__WHAT TO WORK ON__
Find the line in the entries below that contains "rw [if_neg h]". Repeat it exactly, and every line after it through the line that contains "rw [PySem.Int.floordiv_eq_ediv_of_pos (by omega : (0:Int) < 2)]".

··· INPUT RECORDS ···

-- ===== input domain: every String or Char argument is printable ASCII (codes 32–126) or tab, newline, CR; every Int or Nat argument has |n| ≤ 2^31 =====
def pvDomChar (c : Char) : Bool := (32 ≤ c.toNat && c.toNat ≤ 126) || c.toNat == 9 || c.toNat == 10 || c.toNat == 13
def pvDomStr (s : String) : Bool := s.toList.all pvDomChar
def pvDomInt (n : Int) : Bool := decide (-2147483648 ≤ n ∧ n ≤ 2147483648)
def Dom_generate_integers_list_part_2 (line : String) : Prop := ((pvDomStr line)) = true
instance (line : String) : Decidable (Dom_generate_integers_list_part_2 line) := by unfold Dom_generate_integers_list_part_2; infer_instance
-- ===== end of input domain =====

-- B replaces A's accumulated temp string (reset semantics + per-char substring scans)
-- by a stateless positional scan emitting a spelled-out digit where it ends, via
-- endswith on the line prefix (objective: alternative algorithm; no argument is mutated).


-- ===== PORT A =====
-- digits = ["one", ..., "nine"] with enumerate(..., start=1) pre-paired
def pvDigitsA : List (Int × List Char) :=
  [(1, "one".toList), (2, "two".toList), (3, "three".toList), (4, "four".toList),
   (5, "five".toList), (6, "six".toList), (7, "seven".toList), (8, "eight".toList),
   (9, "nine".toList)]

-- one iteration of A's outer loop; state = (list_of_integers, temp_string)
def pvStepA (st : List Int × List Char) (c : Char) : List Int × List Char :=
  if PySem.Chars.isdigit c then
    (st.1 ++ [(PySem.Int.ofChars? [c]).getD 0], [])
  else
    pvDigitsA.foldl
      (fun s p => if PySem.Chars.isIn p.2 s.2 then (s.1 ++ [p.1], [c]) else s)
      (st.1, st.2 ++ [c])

···
··· INPUT RECORDS ···

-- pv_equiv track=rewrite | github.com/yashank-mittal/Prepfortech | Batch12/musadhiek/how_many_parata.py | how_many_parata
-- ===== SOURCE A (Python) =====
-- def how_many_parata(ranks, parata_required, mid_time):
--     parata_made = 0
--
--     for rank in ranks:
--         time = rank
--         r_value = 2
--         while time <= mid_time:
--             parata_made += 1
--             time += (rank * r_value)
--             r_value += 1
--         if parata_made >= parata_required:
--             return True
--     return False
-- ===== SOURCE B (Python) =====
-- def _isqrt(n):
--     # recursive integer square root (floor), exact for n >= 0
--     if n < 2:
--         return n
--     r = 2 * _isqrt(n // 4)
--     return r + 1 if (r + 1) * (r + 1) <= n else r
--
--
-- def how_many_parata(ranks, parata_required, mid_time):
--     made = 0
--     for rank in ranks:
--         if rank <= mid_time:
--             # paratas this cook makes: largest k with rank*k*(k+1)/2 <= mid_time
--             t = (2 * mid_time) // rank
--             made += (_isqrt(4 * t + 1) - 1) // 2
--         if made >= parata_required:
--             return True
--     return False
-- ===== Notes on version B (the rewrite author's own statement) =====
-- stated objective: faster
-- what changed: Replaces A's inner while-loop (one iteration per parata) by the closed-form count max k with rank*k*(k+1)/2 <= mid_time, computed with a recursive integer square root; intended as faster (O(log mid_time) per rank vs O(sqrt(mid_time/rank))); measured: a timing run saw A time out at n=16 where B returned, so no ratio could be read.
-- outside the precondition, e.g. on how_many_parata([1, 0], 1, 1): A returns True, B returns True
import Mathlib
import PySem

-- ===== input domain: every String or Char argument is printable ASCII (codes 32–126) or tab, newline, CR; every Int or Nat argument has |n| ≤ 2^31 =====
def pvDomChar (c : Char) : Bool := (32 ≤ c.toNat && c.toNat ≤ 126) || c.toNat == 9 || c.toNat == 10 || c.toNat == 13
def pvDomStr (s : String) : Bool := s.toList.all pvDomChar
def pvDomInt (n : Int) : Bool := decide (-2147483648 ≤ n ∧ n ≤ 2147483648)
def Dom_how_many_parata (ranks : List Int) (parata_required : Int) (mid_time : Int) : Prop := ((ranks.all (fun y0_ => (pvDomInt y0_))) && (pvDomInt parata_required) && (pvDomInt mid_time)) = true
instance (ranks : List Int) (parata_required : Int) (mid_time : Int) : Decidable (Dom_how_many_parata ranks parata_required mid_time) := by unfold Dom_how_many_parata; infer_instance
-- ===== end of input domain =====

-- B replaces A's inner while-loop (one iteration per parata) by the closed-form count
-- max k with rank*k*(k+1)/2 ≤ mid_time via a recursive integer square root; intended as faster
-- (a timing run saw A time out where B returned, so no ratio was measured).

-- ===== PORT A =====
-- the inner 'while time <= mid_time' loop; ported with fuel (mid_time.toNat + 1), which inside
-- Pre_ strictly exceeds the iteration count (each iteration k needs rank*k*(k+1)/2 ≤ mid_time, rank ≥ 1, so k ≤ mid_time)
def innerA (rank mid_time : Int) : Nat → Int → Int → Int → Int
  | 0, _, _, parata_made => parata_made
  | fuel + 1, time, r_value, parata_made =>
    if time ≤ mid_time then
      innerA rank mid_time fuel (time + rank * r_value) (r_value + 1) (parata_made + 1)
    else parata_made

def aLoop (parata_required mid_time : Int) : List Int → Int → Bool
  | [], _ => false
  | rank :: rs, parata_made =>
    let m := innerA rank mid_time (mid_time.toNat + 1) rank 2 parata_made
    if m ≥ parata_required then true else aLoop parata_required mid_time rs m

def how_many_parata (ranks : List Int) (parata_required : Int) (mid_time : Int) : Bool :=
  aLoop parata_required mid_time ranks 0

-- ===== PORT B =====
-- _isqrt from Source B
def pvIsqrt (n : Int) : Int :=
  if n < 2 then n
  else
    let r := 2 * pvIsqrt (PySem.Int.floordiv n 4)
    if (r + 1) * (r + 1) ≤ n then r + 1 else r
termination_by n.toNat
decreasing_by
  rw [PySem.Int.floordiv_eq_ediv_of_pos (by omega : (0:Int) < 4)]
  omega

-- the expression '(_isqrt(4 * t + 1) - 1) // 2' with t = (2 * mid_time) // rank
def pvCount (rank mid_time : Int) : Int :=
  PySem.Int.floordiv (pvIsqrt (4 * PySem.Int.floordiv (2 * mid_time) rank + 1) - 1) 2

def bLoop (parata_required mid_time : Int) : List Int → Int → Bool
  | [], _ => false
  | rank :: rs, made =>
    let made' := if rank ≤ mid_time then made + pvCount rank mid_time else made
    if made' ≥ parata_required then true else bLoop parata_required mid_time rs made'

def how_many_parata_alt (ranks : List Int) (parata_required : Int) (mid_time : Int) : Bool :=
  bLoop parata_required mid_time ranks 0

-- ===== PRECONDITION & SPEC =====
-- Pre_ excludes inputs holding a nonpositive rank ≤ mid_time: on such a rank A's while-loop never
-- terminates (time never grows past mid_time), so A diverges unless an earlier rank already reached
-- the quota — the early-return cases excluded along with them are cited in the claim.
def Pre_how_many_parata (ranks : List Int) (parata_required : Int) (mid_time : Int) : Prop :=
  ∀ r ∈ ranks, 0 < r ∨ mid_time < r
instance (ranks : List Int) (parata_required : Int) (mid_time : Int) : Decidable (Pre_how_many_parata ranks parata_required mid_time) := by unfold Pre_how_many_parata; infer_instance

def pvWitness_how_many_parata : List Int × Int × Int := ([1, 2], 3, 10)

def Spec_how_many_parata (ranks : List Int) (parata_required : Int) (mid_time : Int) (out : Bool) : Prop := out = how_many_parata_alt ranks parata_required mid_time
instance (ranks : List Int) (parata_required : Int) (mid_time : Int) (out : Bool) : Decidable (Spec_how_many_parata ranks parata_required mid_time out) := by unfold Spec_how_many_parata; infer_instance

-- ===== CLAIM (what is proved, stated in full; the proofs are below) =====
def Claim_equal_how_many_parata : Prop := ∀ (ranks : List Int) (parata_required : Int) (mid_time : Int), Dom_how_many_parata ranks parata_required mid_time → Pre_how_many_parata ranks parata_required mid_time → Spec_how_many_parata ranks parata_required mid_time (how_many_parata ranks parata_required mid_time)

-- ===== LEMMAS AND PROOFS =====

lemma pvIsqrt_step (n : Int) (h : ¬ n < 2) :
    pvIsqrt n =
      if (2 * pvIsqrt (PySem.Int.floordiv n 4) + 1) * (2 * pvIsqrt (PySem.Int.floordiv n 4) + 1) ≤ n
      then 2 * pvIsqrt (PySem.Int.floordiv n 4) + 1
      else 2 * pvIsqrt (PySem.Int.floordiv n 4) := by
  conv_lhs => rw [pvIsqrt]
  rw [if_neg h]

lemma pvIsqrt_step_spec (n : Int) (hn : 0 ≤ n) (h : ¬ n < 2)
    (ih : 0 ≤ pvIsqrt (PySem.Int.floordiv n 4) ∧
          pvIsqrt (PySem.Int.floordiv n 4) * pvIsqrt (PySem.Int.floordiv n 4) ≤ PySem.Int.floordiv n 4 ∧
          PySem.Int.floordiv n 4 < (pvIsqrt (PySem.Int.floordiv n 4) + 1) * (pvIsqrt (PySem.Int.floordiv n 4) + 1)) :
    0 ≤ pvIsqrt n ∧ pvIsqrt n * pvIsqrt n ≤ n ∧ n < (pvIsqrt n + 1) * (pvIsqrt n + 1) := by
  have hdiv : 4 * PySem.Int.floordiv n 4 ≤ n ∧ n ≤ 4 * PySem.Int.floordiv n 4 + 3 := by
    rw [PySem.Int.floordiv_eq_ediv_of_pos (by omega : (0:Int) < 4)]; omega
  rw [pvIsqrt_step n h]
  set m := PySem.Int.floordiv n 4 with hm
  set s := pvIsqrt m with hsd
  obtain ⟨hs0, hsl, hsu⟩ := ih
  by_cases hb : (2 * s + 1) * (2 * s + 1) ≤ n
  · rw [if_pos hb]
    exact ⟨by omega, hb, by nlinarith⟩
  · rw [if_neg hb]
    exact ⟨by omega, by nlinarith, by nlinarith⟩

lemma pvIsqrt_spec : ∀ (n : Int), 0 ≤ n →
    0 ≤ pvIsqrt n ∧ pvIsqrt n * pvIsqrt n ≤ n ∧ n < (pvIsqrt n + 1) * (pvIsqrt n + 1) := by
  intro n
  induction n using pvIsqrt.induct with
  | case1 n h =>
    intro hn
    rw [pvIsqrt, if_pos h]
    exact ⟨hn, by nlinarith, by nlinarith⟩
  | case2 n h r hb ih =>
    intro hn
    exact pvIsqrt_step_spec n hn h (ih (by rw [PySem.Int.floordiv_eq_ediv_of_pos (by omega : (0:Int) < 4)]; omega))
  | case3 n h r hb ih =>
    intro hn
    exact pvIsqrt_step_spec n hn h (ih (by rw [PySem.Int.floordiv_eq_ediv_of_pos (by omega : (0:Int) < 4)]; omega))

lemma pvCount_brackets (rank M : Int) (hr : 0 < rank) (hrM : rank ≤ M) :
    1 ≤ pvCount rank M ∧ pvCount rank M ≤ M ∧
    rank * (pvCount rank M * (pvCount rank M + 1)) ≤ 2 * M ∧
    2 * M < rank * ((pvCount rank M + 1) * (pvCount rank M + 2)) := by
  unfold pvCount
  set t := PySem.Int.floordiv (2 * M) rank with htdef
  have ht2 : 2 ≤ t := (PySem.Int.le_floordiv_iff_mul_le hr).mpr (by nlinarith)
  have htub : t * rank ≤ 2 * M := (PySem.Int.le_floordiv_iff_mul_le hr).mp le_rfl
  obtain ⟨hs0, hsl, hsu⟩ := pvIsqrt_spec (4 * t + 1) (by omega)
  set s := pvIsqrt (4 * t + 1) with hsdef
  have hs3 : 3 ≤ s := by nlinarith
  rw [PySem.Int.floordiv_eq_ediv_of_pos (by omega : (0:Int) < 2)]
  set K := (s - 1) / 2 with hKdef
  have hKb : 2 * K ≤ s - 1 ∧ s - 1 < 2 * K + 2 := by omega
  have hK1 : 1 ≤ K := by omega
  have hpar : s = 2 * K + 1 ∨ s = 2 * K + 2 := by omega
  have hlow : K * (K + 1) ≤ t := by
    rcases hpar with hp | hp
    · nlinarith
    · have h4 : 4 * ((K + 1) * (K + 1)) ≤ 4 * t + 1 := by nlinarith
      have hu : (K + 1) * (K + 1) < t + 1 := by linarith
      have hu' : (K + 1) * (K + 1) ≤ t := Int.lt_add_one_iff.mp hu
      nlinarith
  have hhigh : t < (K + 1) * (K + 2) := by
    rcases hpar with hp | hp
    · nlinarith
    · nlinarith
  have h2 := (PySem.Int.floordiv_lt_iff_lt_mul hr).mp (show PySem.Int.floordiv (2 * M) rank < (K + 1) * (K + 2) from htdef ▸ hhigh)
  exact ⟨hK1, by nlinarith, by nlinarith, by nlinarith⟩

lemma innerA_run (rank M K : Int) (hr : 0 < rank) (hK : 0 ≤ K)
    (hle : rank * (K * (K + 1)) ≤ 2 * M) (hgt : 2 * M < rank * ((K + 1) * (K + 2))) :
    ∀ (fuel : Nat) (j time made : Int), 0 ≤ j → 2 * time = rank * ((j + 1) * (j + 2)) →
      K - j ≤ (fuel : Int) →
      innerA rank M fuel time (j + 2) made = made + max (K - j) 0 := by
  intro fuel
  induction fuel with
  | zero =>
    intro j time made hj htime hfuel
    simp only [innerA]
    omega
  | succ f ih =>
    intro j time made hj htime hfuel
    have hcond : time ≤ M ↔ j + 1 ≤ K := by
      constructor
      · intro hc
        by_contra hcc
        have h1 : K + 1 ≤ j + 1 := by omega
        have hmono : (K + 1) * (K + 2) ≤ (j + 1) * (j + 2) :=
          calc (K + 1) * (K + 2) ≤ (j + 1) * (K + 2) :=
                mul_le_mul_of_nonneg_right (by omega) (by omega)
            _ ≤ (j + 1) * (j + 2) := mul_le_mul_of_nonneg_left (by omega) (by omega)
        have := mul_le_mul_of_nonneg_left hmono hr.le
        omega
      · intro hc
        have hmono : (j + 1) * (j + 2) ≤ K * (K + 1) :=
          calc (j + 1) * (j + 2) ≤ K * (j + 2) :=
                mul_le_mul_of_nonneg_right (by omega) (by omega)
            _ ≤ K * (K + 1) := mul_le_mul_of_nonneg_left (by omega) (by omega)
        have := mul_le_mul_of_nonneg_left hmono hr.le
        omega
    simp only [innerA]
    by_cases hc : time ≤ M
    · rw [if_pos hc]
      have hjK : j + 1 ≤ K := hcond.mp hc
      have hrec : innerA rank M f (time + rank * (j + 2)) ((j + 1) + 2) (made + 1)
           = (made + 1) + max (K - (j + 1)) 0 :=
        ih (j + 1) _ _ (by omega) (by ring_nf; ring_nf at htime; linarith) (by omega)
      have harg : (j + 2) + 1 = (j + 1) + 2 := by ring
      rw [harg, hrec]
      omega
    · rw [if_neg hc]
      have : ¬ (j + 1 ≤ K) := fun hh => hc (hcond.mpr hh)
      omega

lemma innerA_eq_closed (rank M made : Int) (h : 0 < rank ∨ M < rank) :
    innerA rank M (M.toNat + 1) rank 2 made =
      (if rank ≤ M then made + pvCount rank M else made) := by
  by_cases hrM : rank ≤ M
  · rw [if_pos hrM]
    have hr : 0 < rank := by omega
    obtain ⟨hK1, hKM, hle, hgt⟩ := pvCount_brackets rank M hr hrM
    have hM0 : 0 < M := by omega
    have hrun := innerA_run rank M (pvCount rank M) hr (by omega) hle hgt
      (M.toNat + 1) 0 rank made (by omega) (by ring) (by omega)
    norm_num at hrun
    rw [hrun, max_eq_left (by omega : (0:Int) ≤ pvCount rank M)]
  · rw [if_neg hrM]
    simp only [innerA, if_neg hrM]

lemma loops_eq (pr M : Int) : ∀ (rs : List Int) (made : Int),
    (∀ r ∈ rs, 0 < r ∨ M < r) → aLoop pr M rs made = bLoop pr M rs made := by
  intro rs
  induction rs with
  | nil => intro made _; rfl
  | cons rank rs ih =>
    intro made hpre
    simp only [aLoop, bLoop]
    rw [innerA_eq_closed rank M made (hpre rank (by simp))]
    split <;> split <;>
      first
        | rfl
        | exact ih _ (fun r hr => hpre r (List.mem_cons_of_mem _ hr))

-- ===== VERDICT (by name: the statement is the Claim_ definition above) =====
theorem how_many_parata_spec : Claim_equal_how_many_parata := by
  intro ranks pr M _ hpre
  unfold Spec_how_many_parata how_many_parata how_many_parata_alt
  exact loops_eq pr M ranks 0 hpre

···

__EXPECTED OUTPUT__
  rw [if_neg h]

lemma pvIsqrt_step_spec (n : Int) (hn : 0 ≤ n) (h : ¬ n < 2)
    (ih : 0 ≤ pvIsqrt (PySem.Int.floordiv n 4) ∧
          pvIsqrt (PySem.Int.floordiv n 4) * pvIsqrt (PySem.Int.floordiv n 4) ≤ PySem.Int.floordiv n 4 ∧
          PySem.Int.floordiv n 4 < (pvIsqrt (PySem.Int.floordiv n 4) + 1) * (pvIsqrt (PySem.Int.floordiv n 4) + 1)) :
    0 ≤ pvIsqrt n ∧ pvIsqrt n * pvIsqrt n ≤ n ∧ n < (pvIsqrt n + 1) * (pvIsqrt n + 1) := by
  have hdiv : 4 * PySem.Int.floordiv n 4 ≤ n ∧ n ≤ 4 * PySem.Int.floordiv n 4 + 3 := by
    rw [PySem.Int.floordiv_eq_ediv_of_pos (by omega : (0:Int) < 4)]; omega
  rw [pvIsqrt_step n h]
  set m := PySem.Int.floordiv n 4 with hm
  set s := pvIsqrt m with hsd
  obtain ⟨hs0, hsl, hsu⟩ := ih
  by_cases hb : (2 * s + 1) * (2 * s + 1) ≤ n
  · rw [if_pos hb]
    exact ⟨by omega, hb, by nlinarith⟩
  · rw [if_neg hb]
    exact ⟨by omega, by nlinarith, by nlinarith⟩

lemma pvIsqrt_spec : ∀ (n : Int), 0 ≤ n →
    0 ≤ pvIsqrt n ∧ pvIsqrt n * pvIsqrt n ≤ n ∧ n < (pvIsqrt n + 1) * (pvIsqrt n + 1) := by
  intro n
  induction n using pvIsqrt.induct with
  | case1 n h =>
    intro hn
    rw [pvIsqrt, if_pos h]
    exact ⟨hn, by nlinarith, by nlinarith⟩
  | case2 n h r hb ih =>
    intro hn
    exact pvIsqrt_step_spec n hn h (ih (by rw [PySem.Int.floordiv_eq_ediv_of_pos (by omega : (0:Int) < 4)]; omega))
  | case3 n h r hb ih =>
    intro hn
    exact pvIsqrt_step_spec n hn h (ih (by rw [PySem.Int.floordiv_eq_ediv_of_pos (by omega : (0:Int) < 4)]; omega))

lemma pvCount_brackets (rank M : Int) (hr : 0 < rank) (hrM : rank ≤ M) :
    1 ≤ pvCount rank M ∧ pvCount rank M ≤ M ∧
    rank * (pvCount rank M * (pvCount rank M + 1)) ≤ 2 * M ∧
    2 * M < rank * ((pvCount rank M + 1) * (pvCount rank M + 2)) := by
  unfold pvCount
  set t := PySem.Int.floordiv (2 * M) rank with htdef
  have ht2 : 2 ≤ t := (PySem.Int.le_floordiv_iff_mul_le hr).mpr (by nlinarith)
  have htub : t * rank ≤ 2 * M := (PySem.Int.le_floordiv_iff_mul_le hr).mp le_rfl
  obtain ⟨hs0, hsl, hsu⟩ := pvIsqrt_spec (4 * t + 1) (by omega)
  set s := pvIsqrt (4 * t + 1) with hsdef
  have hs3 : 3 ≤ s := by nlinarith
  rw [PySem.Int.floordiv_eq_ediv_of_pos (by omega : (0:Int) < 2)]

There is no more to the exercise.